Do whatever you need to do to make yourself happy, but don't try to rob those of us that love the game(s) of ours.

The Red Sox have won the World Series. The New England Patriots are looking like they could still have some magic in them. The Bruins and Celtics are just underway so it's too early to tell but it doesn't really matter because just like our families, we're going to stick with them for the duration, through good and bad, as they conquer and as they fall. Rooting for these teams is our right as citizens of this great country and the euphoria that follows the victories make every heartbreak that accompanies the defeat worth the price of admission.
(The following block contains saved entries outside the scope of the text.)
-- pv_equiv track=rewrite | github.com/Fari98/MTGP4PEDG | utils/utils.py | find_duplicate_indexes
-- ===== SOURCE A (Python) =====
-- def find_duplicate_indexes(data):
--     seen = {}
--     duplicates = []
--
--     for idx, item in enumerate(data):
--         if item in seen:
--             duplicates.append(idx)
--         else:
--             seen[item] = idx
--
--     return duplicates
-- ===== SOURCE B (Python) =====
-- def find_duplicate_indexes(data):
--     # Build an index table: each item -> the full list of indices where it occurs.
--     positions = {}
--     for idx, item in enumerate(data):
--         positions.setdefault(item, []).append(idx)
--     # Every occurrence except the first of each group is a duplicate index.
--     result = []
--     for group in positions.values():
--         result.extend(group[1:])
--     return sorted(result)
-- ===== Notes on version B (the rewrite author's own statement) =====
-- stated objective: alternative
-- what changed: Instead of deciding duplicates on the fly with a seen-dict, B first groups all indices per item into an index table, then emits every group's indices except the first and sorts the collected indices.
import Mathlib
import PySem

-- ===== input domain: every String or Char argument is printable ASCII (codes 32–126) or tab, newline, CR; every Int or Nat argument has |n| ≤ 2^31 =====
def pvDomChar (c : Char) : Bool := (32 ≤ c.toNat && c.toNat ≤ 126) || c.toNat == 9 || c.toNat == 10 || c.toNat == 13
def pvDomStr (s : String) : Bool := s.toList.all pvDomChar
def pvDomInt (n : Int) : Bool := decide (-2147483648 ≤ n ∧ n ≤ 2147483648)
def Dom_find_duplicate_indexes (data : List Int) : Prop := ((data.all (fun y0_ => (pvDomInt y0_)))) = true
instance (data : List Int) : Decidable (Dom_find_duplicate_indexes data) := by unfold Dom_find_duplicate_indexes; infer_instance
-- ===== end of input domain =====

-- B replaces A's decide-on-the-fly seen-dict pass by building a per-item index table,
-- then emitting each group's non-first indices and sorting; an alternative decomposition (not faster).


-- ===== PORT A =====
def find_duplicate_indexes (data : List Int) : List Int :=
  ((PySem.List.enumerate data 0).foldl
    (fun (st : PySem.Dict Int Int × List Int) p =>
      if st.1.contains p.2 then (st.1, st.2 ++ [p.1])
      else (st.1.insert p.2 p.1, st.2))
    (PySem.Dict.empty, [])).2

-- ===== PORT B =====
def find_duplicate_indexes_alt (data : List Int) : List Int :=
  let positions : PySem.Dict Int (List Int) :=
    (PySem.List.enumerate data 0).foldl
      (fun d p => d.modify p.2 [] (fun g => g ++ [p.1])) PySem.Dict.empty
  let result := positions.values.foldl (fun acc g => acc ++ g.drop 1) []
  PySem.List.sorted result (fun x => x) false

-- ===== PRECONDITION & SPEC =====
def Spec_find_duplicate_indexes (data : List Int) (out : List Int) : Prop := out = find_duplicate_indexes_alt data
instance (data : List Int) (out : List Int) : Decidable (Spec_find_duplicate_indexes data out) := by unfold Spec_find_duplicate_indexes; infer_instance

-- ===== CLAIM (what is proved, stated in full; the proofs are below) =====
def Claim_equal_find_duplicate_indexes : Prop := ∀ (data : List Int), Dom_find_duplicate_indexes data → Spec_find_duplicate_indexes data (find_duplicate_indexes data)

-- ===== LEMMAS AND PROOFS =====

-- Reference list: the indices (numbered from s) of items of xs already seen (in prev or earlier in xs), in emission order.
def dupsFrom (prev : List Int) (xs : List Int) (s : Int) : List Int :=
  match xs with
  | [] => []
  | x :: t => (if x ∈ prev then [s] else []) ++ dupsFrom (prev ++ [x]) t (s + 1)

-- The occurrence indices of v in xs, in increasing order.
def occ (xs : List Int) (v : Int) : List Int :=
  ((PySem.List.enumerate xs 0).filter (fun p => p.2 == v)).map (·.1)

theorem A_loop (xs : List Int) : ∀ (s : Int) (d : PySem.Dict Int Int) (acc prev : List Int),
    (∀ x, d.contains x = true ↔ x ∈ prev) →
    ((PySem.List.enumerate xs s).foldl
      (fun (st : PySem.Dict Int Int × List Int) p =>
        if st.1.contains p.2 then (st.1, st.2 ++ [p.1])
        else (st.1.insert p.2 p.1, st.2)) (d, acc)).2 = acc ++ dupsFrom prev xs s := by
  induction xs with
  | nil => intro s d acc prev h; simp [PySem.List.enumerate_nil, dupsFrom]
  | cons x t ih =>
    intro s d acc prev h
    rw [PySem.List.enumerate_cons]
    simp only [List.foldl_cons, dupsFrom]
    by_cases hx : x ∈ prev
    · have hc : d.contains x = true := (h x).mpr hx
      simp only [hc, reduceIte, if_pos hx]
      rw [ih (s+1) d (acc ++ [s]) (prev ++ [x])
        (by intro y; rw [h y]; simp; intro hy; subst hy; exact hx)]
      simp
    · have hc : d.contains x = false := by
        by_contra hcc
        exact hx ((h x).mp (by simpa using hcc))
      simp only [hc, Bool.false_eq_true, reduceIte, if_neg hx]
      rw [ih (s+1) (d.insert x s) acc (prev ++ [x])
        (by intro y
            rw [PySem.Dict.contains_insert, Bool.or_eq_true, beq_iff_eq, h y, List.mem_append,
              List.mem_singleton]
            tauto)]
      simp

theorem mem_dupsFrom (xs : List Int) : ∀ (prev : List Int) (s j : Int),
    (j ∈ dupsFrom prev xs s ↔
      ∃ k : Nat, ∃ _h : k < xs.length, j = s + k ∧ xs[k] ∈ prev ++ xs.take k) := by
  induction xs with
  | nil => intro prev s j; simp [dupsFrom]
  | cons x t ih =>
    intro prev s j
    simp only [dupsFrom, List.mem_append]
    constructor
    · rintro (hj | hj)
      · refine ⟨0, by simp, ?_, ?_⟩
        · split_ifs at hj with hx
          · simpa using hj
          · simp at hj
        · split_ifs at hj with hx
          · simpa using hx
          · simp at hj
      · obtain ⟨k, hk, hjk, hmem⟩ := (ih (prev ++ [x]) (s+1) j).mp hj
        refine ⟨k+1, by simpa using hk, by omega, ?_⟩
        simpa [List.append_assoc] using hmem
    · rintro ⟨k, hk, hjk, hmem⟩
      cases k with
      | zero =>
        left
        simp at hmem
        simp [hmem, hjk]
      | succ m =>
        right
        refine (ih (prev ++ [x]) (s+1) j).mpr ⟨m, by simpa using hk, by push_cast at hjk ⊢; omega, ?_⟩
        simpa [List.append_assoc] using hmem

theorem dupsFrom_ge (xs : List Int) : ∀ (prev : List Int) (s : Int), ∀ j ∈ dupsFrom prev xs s, s ≤ j := by
  induction xs with
  | nil => intro prev s j h; simp [dupsFrom] at h
  | cons x t ih =>
    intro prev s j h
    simp only [dupsFrom, List.mem_append] at h
    rcases h with h | h
    · split_ifs at h with hx
      · simp at h; omega
      · simp at h
    · have := ih (prev ++ [x]) (s+1) j h; omega

theorem dupsFrom_pairwise (xs : List Int) : ∀ (prev : List Int) (s : Int),
    (dupsFrom prev xs s).Pairwise (· < ·) := by
  induction xs with
  | nil => intro prev s; simp [dupsFrom]
  | cons x t ih =>
    intro prev s
    simp only [dupsFrom]
    split_ifs with hx
    · simp only [List.singleton_append, List.pairwise_cons]
      exact ⟨fun j hj => by have := dupsFrom_ge t (prev ++ [x]) (s+1) j hj; omega, ih _ _⟩
    · simpa using ih (prev ++ [x]) (s+1)

theorem occ_pairwise (xs : List Int) (v : Int) : (occ xs v).Pairwise (· < ·) := by
  unfold occ
  rw [List.pairwise_map]
  exact (PySem.List.pairwise_lt_enumerate xs 0).filter _

theorem mem_occ (xs : List Int) (v j : Int) :
    j ∈ occ xs v ↔ ∃ k : Nat, ∃ _h : k < xs.length, j = (k : Int) ∧ xs[k] = v := by
  unfold occ
  simp only [List.mem_map, List.mem_filter, PySem.List.mem_enumerate_iff]
  constructor
  · rintro ⟨p, ⟨⟨k, hk, rfl⟩, hv⟩, rfl⟩
    exact ⟨k, hk, by simp, by simpa using hv⟩
  · rintro ⟨k, hk, rfl, hv⟩
    exact ⟨((k : Int), xs[k]), ⟨⟨k, hk, by simp⟩, by simpa using hv⟩, rfl⟩

theorem mem_drop_one_of_pairwise {l : List Int} (h : l.Pairwise (· < ·)) (j : Int) :
    j ∈ l.drop 1 ↔ j ∈ l ∧ ∃ i ∈ l, i < j := by
  cases l with
  | nil => simp
  | cons a rest =>
    simp only [List.drop_one, List.tail_cons, List.mem_cons, List.pairwise_cons] at *
    obtain ⟨ha, _⟩ := h
    constructor
    · intro hj
      exact ⟨Or.inr hj, a, Or.inl rfl, ha j hj⟩
    · rintro ⟨hj | hj, i, hi, hlt⟩
      · subst hj
        rcases hi with rfl | hi
        · omega
        · have := ha i hi; omega
      · exact hj

theorem Bcore_mem (xs : List Int) (j : Int) :
    j ∈ (PySem.Set.ofList xs).flatMap (fun v => (occ xs v).drop 1) ↔
      ∃ k : Nat, ∃ _h : k < xs.length, j = (k : Int) ∧ xs[k] ∈ xs.take k := by
  rw [List.mem_flatMap]
  constructor
  · rintro ⟨v, hv, hj⟩
    rw [mem_drop_one_of_pairwise (occ_pairwise xs v)] at hj
    obtain ⟨hjo, i, hio, hij⟩ := hj
    obtain ⟨k, hk, rfl, hkv⟩ := (mem_occ xs v j).mp hjo
    obtain ⟨m, hm, rfl, hmv⟩ := (mem_occ xs v i).mp hio
    have hmk : m < k := by exact_mod_cast hij
    refine ⟨k, hk, rfl, ?_⟩
    rw [hkv, ← hmv]
    have : m < (xs.take k).length := by simp; omega
    have := List.getElem_mem this
    rwa [List.getElem_take] at this
  · rintro ⟨k, hk, rfl, hmem⟩
    obtain ⟨m, hm, hgm⟩ := List.mem_iff_getElem.mp hmem
    have hm' : m < k := by simp at hm; omega
    have hmlen : m < xs.length := by omega
    rw [List.getElem_take] at hgm
    refine ⟨xs[k], by rw [PySem.Set.mem_ofList]; exact List.getElem_mem hk, ?_⟩
    rw [mem_drop_one_of_pairwise (occ_pairwise xs xs[k])]
    refine ⟨(mem_occ xs xs[k] k).mpr ⟨k, hk, rfl, rfl⟩, (m : Int),
      (mem_occ _ _ _).mpr ⟨m, hmlen, rfl, hgm⟩, by exact_mod_cast hm'⟩

theorem Bcore_nodup (xs : List Int) :
    ((PySem.Set.ofList xs).flatMap (fun v => (occ xs v).drop 1)).Nodup := by
  rw [List.nodup_flatMap]
  constructor
  · intro v hv
    exact List.Pairwise.sublist (List.drop_sublist 1 _) ((occ_pairwise xs v).imp fun h => ne_of_lt h)
  · have hnd := PySem.Set.nodup_ofList (xs := xs)
    refine hnd.imp_of_mem ?_
    intro a b ha hb hab j hja hjb
    have hja' := (List.drop_sublist 1 _).mem hja
    have hjb' := (List.drop_sublist 1 _).mem hjb
    obtain ⟨k, hk, rfl, hka⟩ := (mem_occ xs a j).mp hja'
    obtain ⟨m, hm, hjm, hmb⟩ := (mem_occ xs b _).mp hjb'
    have : k = m := by exact_mod_cast hjm
    subst this
    exact hab (by rw [← hka, ← hmb])

theorem B_values (xs : List Int) :
    ((PySem.List.enumerate xs 0).foldl
      (fun d p => d.modify p.2 [] (fun g => g ++ [p.1])) (PySem.Dict.empty : PySem.Dict Int (List Int))).values
      = (PySem.Set.ofList xs).map (fun v => occ xs v) := by
  have hnd : ((PySem.List.enumerate xs 0).foldl
      (fun d p => d.modify p.2 [] (fun g => g ++ [p.1])) (PySem.Dict.empty : PySem.Dict Int (List Int))).keys.Nodup :=
    PySem.Dict.nodup_keys_foldl_modify_key (PySem.List.enumerate xs 0) (fun (p : Int × Int) => p.2) []
      (fun d (p : Int × Int) => (fun g => g ++ [p.1])) _ PySem.Dict.nodup_keys_empty
  rw [PySem.Dict.values_eq_map_keys _ hnd []]
  have hkeys : ((PySem.List.enumerate xs 0).foldl
      (fun d p => d.modify p.2 [] (fun g => g ++ [p.1])) (PySem.Dict.empty : PySem.Dict Int (List Int))).keys
      = PySem.Set.ofList xs := by
    rw [PySem.Dict.keys_foldl_modify_key]
    simp [PySem.List.map_snd_enumerate, PySem.Set.update, PySem.Set.ofList_eq_foldl]
  rw [hkeys]
  apply List.map_congr_left
  intro v hv
  have hfold : (PySem.List.enumerate xs 0).foldl
      (fun d p => d.modify p.2 [] (fun g => g ++ [p.1])) (PySem.Dict.empty : PySem.Dict Int (List Int))
      = ((PySem.List.enumerate xs 0).map Prod.swap).foldl
      (fun d p => d.modify p.1 [] (fun g => g ++ [p.2])) (PySem.Dict.empty : PySem.Dict Int (List Int)) := by
    rw [List.foldl_map]; rfl
  rw [hfold, PySem.Dict.getD_foldl_modify_append]
  unfold occ
  rw [List.filter_map, List.map_map]
  simp [Function.comp_def, PySem.Dict.getD_empty]

theorem B_eq (data : List Int) : find_duplicate_indexes_alt data
    = PySem.List.sorted ((PySem.Set.ofList data).flatMap (fun v => (occ data v).drop 1)) (fun x => x) false := by
  show PySem.List.sorted (((PySem.List.enumerate data 0).foldl
      (fun d p => d.modify p.2 [] (fun g => g ++ [p.1]))
      (PySem.Dict.empty : PySem.Dict Int (List Int))).values.foldl
      (fun acc g => acc ++ g.drop 1) []) (fun x => x) false = _
  rw [B_values, PySem.List.foldl_append_eq_flatMap, List.nil_append, List.flatMap_map]

-- ===== VERDICT (by name: the statement is the Claim_ definition above) =====
theorem find_duplicate_indexes_spec : Claim_equal_find_duplicate_indexes := by
  intro data _hdom
  unfold Spec_find_duplicate_indexes find_duplicate_indexes
  rw [A_loop data 0 PySem.Dict.empty [] [] (by intro x; simp [PySem.Dict.contains_empty])]
  rw [List.nil_append, B_eq]
  symm
  apply PySem.List.sorted_eq_of_perm_of_pairwise_lt
  · refine (List.perm_ext_iff_of_nodup ?_ (Bcore_nodup data)).mpr ?_
    · exact (dupsFrom_pairwise data [] 0).imp fun h => ne_of_lt h
    · intro j
      rw [mem_dupsFrom, Bcore_mem]
      simp
  · exact dupsFrom_pairwise data [] 0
It doesn't matter if the detractors don't understand and don't share the sentiment as long as they step out of the way and allow us to enjoy our passion, as I will do the same for them. Now is the time for celebration, jubilation and love for the team that I adore, the mighty Red Sox, have won it all. In my universe, (and millions of others apparently )having an extended family of emotional, flawed, crazy and overpaid athletes feels pretty good and I can't imagine my life without them.

Until next year, after a long losing streak, a few bad trades and dropping home games to the Yankees.